Functions, the Right Way

This chapter is essentially meant to be a warp-speed review of the material we presented in the core narrative of Learn PowerShell Toolmaking in a Month of Lunches (and its successor, PowerShell Scripting in a Month of Lunches). This material is, for us, “fundamental” in nature, meaning it remains essentially unchanged from version to version of PowerShell. Consider this chapter a kind of “pre-req check;” if you can blast through this, nodding all the while and going, “yup,” then you’re good to skip to the next Part of this book. If you run across something where you’re like, “Wait, what?” then a review of those foundational, prerequisite books might be in order, along with a thorough reading of this Part of this book.

Tool Design

We strongly advocate that you always begin building your tools by first designing them. What inputs will they require? What logical decisions will they have to make? What information will they output? What inputs might they consume from other tools, and how might their output be consumed? We try to answer all of these questions - often in writing! - upfront. Doing so helps us think through how our tool will be used, by different people at different times, and to make good decisions about how to build the tool when it comes time to code.

Start with a Command

Once we know what the tool’s going to do, we begin a console-based (never in a script editor) process of discovery and prototyping. Or, in plain English, we figure out the commands we’re going to need to run, figure out how to run them correctly, and, figure out what they produce and how we’re going to consume it. This isn’t a lightweight step - it can often be time-consuming, and it’s where all of your experimentation can occur.

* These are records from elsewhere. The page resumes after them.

lemma pv_map_range_pairs (cs : List Char) :
    (PySem.List.pyRange 0 ((cs.length : Int) - 1) 1).map
        (fun i => (PySem.List.pyGetD cs i ' ', PySem.List.pyGetD cs (i + 1) ' '))
      = cs.zip cs.tail := by
  rw [PySem.List.pyRange_one, List.map_map]
  apply List.ext_getElem
  · simp [List.length_zip]
  · intro i h1 h2
    simp only [List.getElem_map, List.getElem_range, Function.comp_apply, List.getElem_zip,
      List.getElem_tail]
    have hi : i < cs.length := by
      have := h2; simp [List.length_zip] at this; omega
    have hi1 : i + 1 < cs.length := by
      have := h2; simp [List.length_zip] at this; omega
    refine Prod.ext ?_ ?_
    · show PySem.List.pyGetD cs (0 + (i : Nat)) ' ' = cs[i]
      rw [show ((0 : Int) + (i : Nat)) = ((i : Nat) : Int) by ring]
      rw [PySem.List.pyGetD_natCast, List.getD_eq_getElem?_getD, List.getElem?_eq_getElem hi]
      rfl
    · show PySem.List.pyGetD cs (0 + (i : Nat) + 1) ' ' = cs[i + 1]
      rw [show ((0 : Int) + (i : Nat) + 1) = ((i + 1 : Nat) : Int) by push_cast; ring]
      rw [PySem.List.pyGetD_natCast, List.getD_eq_getElem?_getD, List.getElem?_eq_getElem hi1]
      rfl

lemma pv_foldl_range_pairs {σ : Type} (cs : List Char) (f : σ → Char → Char → σ) (init : σ) :
    (PySem.List.pyRange 0 ((cs.length : Int) - 1) 1).foldl
        (fun st i => f st (PySem.List.pyGetD cs i ' ') (PySem.List.pyGetD cs (i + 1) ' ')) init
      = (cs.zip cs.tail).foldl (fun st p => f st p.1 p.2) init := by
  rw [← pv_map_range_pairs cs, List.foldl_map]

lemma pv_foldl_triple {α β γ δ : Type} (l : List δ) (f : α → δ → α) (g : β → δ → β)
    (h : γ → δ → γ) (a : α) (b : β) (c : γ) :
    l.foldl (fun st p => (f st.1 p, g st.2.1 p, h st.2.2 p)) (a, b, c)
      = (l.foldl f a, l.foldl g b, l.foldl h c) := by
  induction l generalizing a b c with
  | nil => rfl
  | cons p t ih => simp [List.foldl_cons, ih]

lemma pv_nested_restrict (P : List (String × String)) (d : PySem.Dict String (PySem.Dict String Int))
    (x : String) :
    (P.foldl (fun d p => d.modify p.1 PySem.Dict.empty (fun m => m.modify p.2 0 (· + 1))) d).getD
        x PySem.Dict.empty
      = ((P.filter (fun p => p.1 == x)).map (·.2)).foldl
          (fun m y => m.modify y 0 (· + 1)) (d.getD x PySem.Dict.empty) := by
  induction P generalizing d with
  | nil => rfl
  | cons p t ih =>
    rw [List.foldl_cons, ih, List.filter_cons]
    by_cases h : p.1 = x
    · simp only [h, beq_self_eq_true, if_pos, List.map_cons, List.foldl_cons]
      rw [show (d.modify x PySem.Dict.empty fun m => m.modify p.2 0 (· + 1)).getD x PySem.Dict.empty
            = (d.getD x PySem.Dict.empty).modify p.2 0 (· + 1) from
          PySem.Dict.getD_modify_self d x PySem.Dict.empty _]
    · have hb : (p.1 == x) = false := beq_eq_false_iff_ne.mpr h
      simp only [hb, Bool.false_eq_true, if_neg, not_false_iff]
      rw [PySem.Dict.getD_modify_of_ne d PySem.Dict.empty _ (fun e => h e.symm)]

A user in PowerShell.org’s forums once posted a request for help with the following:

And yup - that’s what “Start with a Command” means. We’d probably start by planning that out - inputs are clearly some kind of DFS root name or server name and an output path for the reports to be written. Then the discovery process would begin: how can PowerShell connect to a DFS root? How can it enumerate targets? How can it resolve the target physical location and query NTFS permissions? Good ol’ Google, and experience, would be our main tool here, and we wouldn’t go an inch further until we had a text file full of answers, sample commands, and notes.

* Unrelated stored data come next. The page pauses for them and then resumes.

def replace_with_snafu_special_chars (number : String) : String :=
  match pvARec number.toList with
  | some l => String.mk l
  | none => ""   -- A raises ValueError here; these inputs are excluded by Pre_

-- ===== PORT B =====
-- one loop iteration of Source B ('0' <= ch <= '9' test, carry, append to out)
def pvBStep (st : List Char × Int) (ch : Char) : List Char × Int :=
  if decide ('0' ≤ ch) && decide (ch ≤ '9') then
    let d : Int := (ch.toNat : Int) - 48 + st.2
    if d == 3 then (st.1 ++ ['='], 1)
    else if d == 4 then (st.1 ++ ['-'], 1)
    else if d == 5 then (st.1 ++ ['0'], 1)
    else (st.1 ++ (PySem.Int.toChars d).reverse, 0)
  else (st.1 ++ [ch], 0)

def replace_with_snafu_special_chars_alt (number : String) : String :=
  let st := number.toList.reverse.foldl pvBStep ([], 0)
  let out := if st.2 == 1 then st.1 ++ ['1'] else st.1
  String.mk out.reverse

-- ===== PRECONDITION & SPEC =====
-- carry produced by a suffix, scanned right to left with incoming carry `cin`
def pvCarryB : List Char → Bool → Bool
  | [], cin => cin
  | ch :: t, cin =>
    PySem.Chars.isdigit ch &&
      (decide (3 ≤ (ch.toNat : Int) - 48 + (if pvCarryB t cin then 1 else 0) ∧
               (ch.toNat : Int) - 48 + (if pvCarryB t cin then 1 else 0) ≤ 5))

-- no position holds a non-digit character that receives a carry from its right
def pvOkB : List Char → Bool → Bool
  | [], _ => true
  | ch :: t, cin => (PySem.Chars.isdigit ch || !pvCarryB t cin) && pvOkB t cin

Build a Basic Function and Module

With all the functional bits in hand, we begin building tools. We almost always start with a basic function (no [CmdletBinding()] attribute) located in a script module. Why a script module? It’s the end goal for us, and it’s easier to test. We’d fill in our parameters, and start adding the functional bits to the function itself. We tend to add things in stages. So, taking that DFS example, we’d first write a function that simply connected to a DFS root and spewed out its targets. Once that was working, we’d add the bit for enumerating the targets’ physical locations. Then we’d add permission querying… and so on, and so on, until we were done. None of that along-the-way output would be pretty - it’d just be verifying that our code was working.

Adding CmdletBinding and Parameterizing

We’d then professional-ize the function, adding [CmdletBinding()] to enable the common parameters. If we’d hard-coded any changeable values (we do that sometimes, during development), we’d move those into the Param() block. We’d also dress up our parameters, specifying data [types], mandatory-ness, pipeline input, validation attributes, and so on. We’d obviously re-test.

Emitting Objects as Output

Next, we work on cleaning up our output. We remove any “development” output created by Write-Output or Write-Host (yeah, it happens when you’re hacking away). Our function’s only output would be an object, and in the DFS example, it’d probably include stuff like the DFS root name, target, physical location, and a “child object” with permissions.

Using Verbose, Warning, and Informational Output

If we hadn’t already done so, we’d take the time to add Write-Verbose calls to our function so that we could track its progress. We tend to do that habitually as we write, almost instead of comments a lot of the time, but we have built that up as a habit. We’d add warning output as needed, and potentially add Write-Information calls if we wanted to create structured, queryable “sidebar” output.

Comment-Based Help

We’d definitely “dress up” our code using comment-based help if not full help (we cover that later in the book). We’d make sure to provide usage examples, documentation for each parameter, and a pretty detailed description of what the tool did.

Handling Errors

Finally, and again if we hadn’t habitually done so already, we’d anticipate errors and try to handle them gracefully. “Permission Denied” querying permissions on a file? Handled - perhaps outputting an object, for that file, indicating the error.

Are You Ready

That’s our process. The entire way through, we make sure we’re conforming as much as possible to PowerShell standards. Input via parameters only; output only to the pipeline, and only as objects. Standardized naming, including Verb-Noun naming for the function, and parameter names that reflect existing patterns in native PowerShell commands. We try to get our command to look and feel as much like a “real” PowerShell command as possible, and we do that by carefully observing what “real” PowerShell commands do.

Ok, if you’ve gotten this far and you’re still thinking, “Yup, got all that and good to go,” then you’re… well, you’re good to go. Proceed.